Collagen in vitro refolding is studied by heating the protein to melt it, then performing serial dilutions at the high temperature, then lowering the temperature to 30°C to allow re-folding. This was originally done using “optical rotatory dispersion” (ORD) instruments, which apparently no longer exist, having been replaced by circular dichroism (CD), which follows the same principles. After lowering the temperature, you measure the re-attainment of helical structure as measured by ORD (y axis), over the course of tens of minutes (x axis). They then varied the concentration of collagen. Because 3 chains have to associate, you might hypothesize that the refolding rate would be proportional to the 3rd power of the collagen chain concentration. But in fact what they found is that the refolding curve was almost unchanged between .002, .004, and .008 g/mL. Only when you raise the concentration to .016 g/mL do you finally see an increase in the refolding rate. The authors did not have an explanation for this phenomenon.
Later on, an explanation was uncovered. Collagen is >1,000 residues long and composed of triplet repeats. The helicity measurement obtained by ORD is only measuring local helical structure and can tell you nothing about the superstructure. It turns out that at low concentrations, helicity was dominanted by intramolecular helix formation - the protein curls around on itself twice and forms a triple helix with itself. Only when you cross a particular concentration threshold do the molecules find each other at a significant enough rate to be able to form intermolecular triple helices. Even then, they are forming gelatin with local alignment but lacking proper global alignment (because they are mature collagen peptides lacking the registration domains).

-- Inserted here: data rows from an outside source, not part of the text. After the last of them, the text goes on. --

-- pv_equiv track=rewrite | github.com/AmjadKudsi/AI-agents-with-custom-tools | 3) Enhancing Agents with Custom Tools and RAG/1) Simple Agent with RAG/solution1.py | rag_retrieval
-- ===== SOURCE A (Python) =====
-- def rag_retrieval(query, knowledge_base):
--     query_words = set(query.lower().split())
--     matched_docs = []
--
--     for doc in knowledge_base:
--         doc_words = set(doc["content"].lower().split())
--         overlap = len(query_words.intersection(doc_words))
--         if overlap > 0:
--             matched_docs.append((overlap, doc))
--
--     matched_docs.sort(key=lambda x: x[0], reverse=True)
--     return [doc for overlap, doc in matched_docs]
-- ===== SOURCE B (Python) =====
-- def rag_retrieval(query, knowledge_base):
--     query_words = set(query.lower().split())
--
--     # inverted index: word -> positions (in order) of the docs containing it
--     index = {}
--     for i, doc in enumerate(knowledge_base):
--         for w in set(doc["content"].lower().split()):
--             index.setdefault(w, []).append(i)
--
--     # accumulate each doc's score from the postings of the query words
--     score = [0] * len(knowledge_base)
--     for w in query_words:
--         for i in index.get(w, []):
--             score[i] += 1
--
--     # counting-sort style output: scores descend from the maximum possible
--     # (len(query_words)); within one score, docs keep their original order
--     result = []
--     for s in range(len(query_words), 0, -1):
--         for i, doc in enumerate(knowledge_base):
--             if score[i] == s:
--                 result.append(doc)
--     return result
-- ===== Notes on version B (the rewrite author's own statement) =====
-- stated objective: alternative
-- what changed: B replaces A's per-doc set intersection plus stable sort of tagged tuples with an inverted index (word -> doc positions) whose postings for the query words accumulate per-doc scores, emitted by a counting-sort pass over the possible scores in descending order; no intersection and no comparison sort are performed.
import Mathlib
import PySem

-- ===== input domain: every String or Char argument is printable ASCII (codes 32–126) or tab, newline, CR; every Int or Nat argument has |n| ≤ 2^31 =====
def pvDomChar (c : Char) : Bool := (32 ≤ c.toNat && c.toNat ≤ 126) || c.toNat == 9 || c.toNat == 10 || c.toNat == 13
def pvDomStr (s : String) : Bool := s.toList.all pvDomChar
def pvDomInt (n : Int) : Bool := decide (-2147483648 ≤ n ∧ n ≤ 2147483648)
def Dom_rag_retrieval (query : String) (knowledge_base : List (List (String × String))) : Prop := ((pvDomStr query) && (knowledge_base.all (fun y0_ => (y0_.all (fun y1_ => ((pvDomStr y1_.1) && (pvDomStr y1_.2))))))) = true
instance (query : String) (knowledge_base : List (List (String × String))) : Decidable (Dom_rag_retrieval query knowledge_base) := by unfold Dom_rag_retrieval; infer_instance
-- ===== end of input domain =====

-- B replaces A's per-doc set intersection and stable sort of tagged tuples with an inverted
-- index (word -> doc positions) accumulating per-doc scores, emitted by a counting-sort pass
-- over the possible scores in descending order; alternative algorithm, same return value.

-- ===== PORT A =====
-- shared tokenization helper: set(s.lower().split())  (identical line in both Pythons)
def pvTok (s : String) : PySem.Set String :=
  PySem.Set.ofList (PySem.Str.split₀ (PySem.Str.lower s))

-- set(doc["content"].lower().split()); doc["content"] is read with default "" only to make the
-- port total — Pre_ excludes docs without the "content" key (KeyError in both Pythons).
def pvDocTok (doc : List (String × String)) : PySem.Set String :=
  pvTok (PySem.Dict.getD (PySem.Dict.mk doc) "content" "")

-- len(query_words.intersection(doc_words))
def pvOverlap (qw : PySem.Set String) (doc : List (String × String)) : Int :=
  PySem.Set.len (PySem.Set.inter qw (pvDocTok doc))

def rag_retrieval (query : String) (knowledge_base : List (List (String × String))) : List (List (String × String)) :=
  let query_words := pvTok query
  let matched_docs := knowledge_base.foldl (fun acc doc =>
      let overlap := pvOverlap query_words doc
      if overlap > 0 then acc ++ [(overlap, doc)] else acc) []
  (PySem.List.sorted matched_docs (fun x => x.1) true).map (fun x => x.2)

-- ===== PORT B =====
def rag_retrieval_alt (query : String) (knowledge_base : List (List (String × String))) : List (List (String × String)) :=
  let query_words := pvTok query
  -- index = {}; for i, doc in enumerate(kb): for w in set(...): index.setdefault(w, []).append(i)
  let index : PySem.Dict String (List Int) :=
    (PySem.List.enumerate knowledge_base 0).foldl (fun d p =>
      (pvDocTok p.2).foldl (fun d w => d.insert w (d.getD w [] ++ [p.1])) d) PySem.Dict.empty
  -- score = [0]*len(kb); for w in query_words: for i in index.get(w, []): score[i] += 1
  let score : List Int :=
    query_words.foldl (fun sc w =>
      (index.getD w []).foldl (fun sc i =>
        PySem.List.pySetD sc i (PySem.List.pyGetD sc i 0 + 1)) sc)
      (List.replicate knowledge_base.length 0)
  -- for s in range(len(query_words), 0, -1): for i, doc in enumerate(kb): if score[i] == s: append
  (PySem.List.pyRange (PySem.Set.len query_words) 0 (-1)).foldl (fun result s =>
    (PySem.List.enumerate knowledge_base 0).foldl (fun result p =>
      if PySem.List.pyGetD score p.1 0 == s then result ++ [p.2] else result) result) []

-- ===== PRECONDITION & SPEC =====
-- Pre_ excludes exactly the docs on which Python's doc["content"] raises KeyError (both A and B raise there).
def Pre_rag_retrieval (query : String) (knowledge_base : List (List (String × String))) : Prop :=
  ∀ doc ∈ knowledge_base, ((PySem.Dict.mk doc).get? "content").isSome = true
instance (query : String) (knowledge_base : List (List (String × String))) : Decidable (Pre_rag_retrieval query knowledge_base) := by unfold Pre_rag_retrieval; infer_instance
def pvWitness_rag_retrieval : String × (List (List (String × String))) :=
  ("hello world", [[("content", "hello there")], [("content", "world world hello")], [("content", "nothing")]])

def Spec_rag_retrieval (query : String) (knowledge_base : List (List (String × String))) (out : List (List (String × String))) : Prop := out = rag_retrieval_alt query knowledge_base
instance (query : String) (knowledge_base : List (List (String × String))) (out : List (List (String × String))) : Decidable (Spec_rag_retrieval query knowledge_base out) := by unfold Spec_rag_retrieval; infer_instance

They also looked at the initial rate of refolding vs. temperature, over a range of temperatures below the melting point, from about 10°C to 30°C. In other proteins, it was known that refolding proceeds faster at higher temperatures, provided you are still below the melting point. But surprisingly, collagen refolded most quickly at the low end, around 10°C, and refolded much more slowly at 30°C. This turns out to be explained by a nucleation and growth model. Collagen folding is processive once three chains have come together, but the initial “nucleus” - the initial point of association of the three chains in the proper helical conformation - is highly thermolabile. So at temperatures closer to 30°C, the nucleus is less likely to survive long enough to nucleate a full refolding event.
An interesting contrast is that in collagen we are confident that the “nucleus” has the same conformation as the rest of the chain eventually will after folding proceeds. For amyloid nucleation models, we do not know whether the initial nucleus of misfolding has the same conformation as the final amyloid fiber does.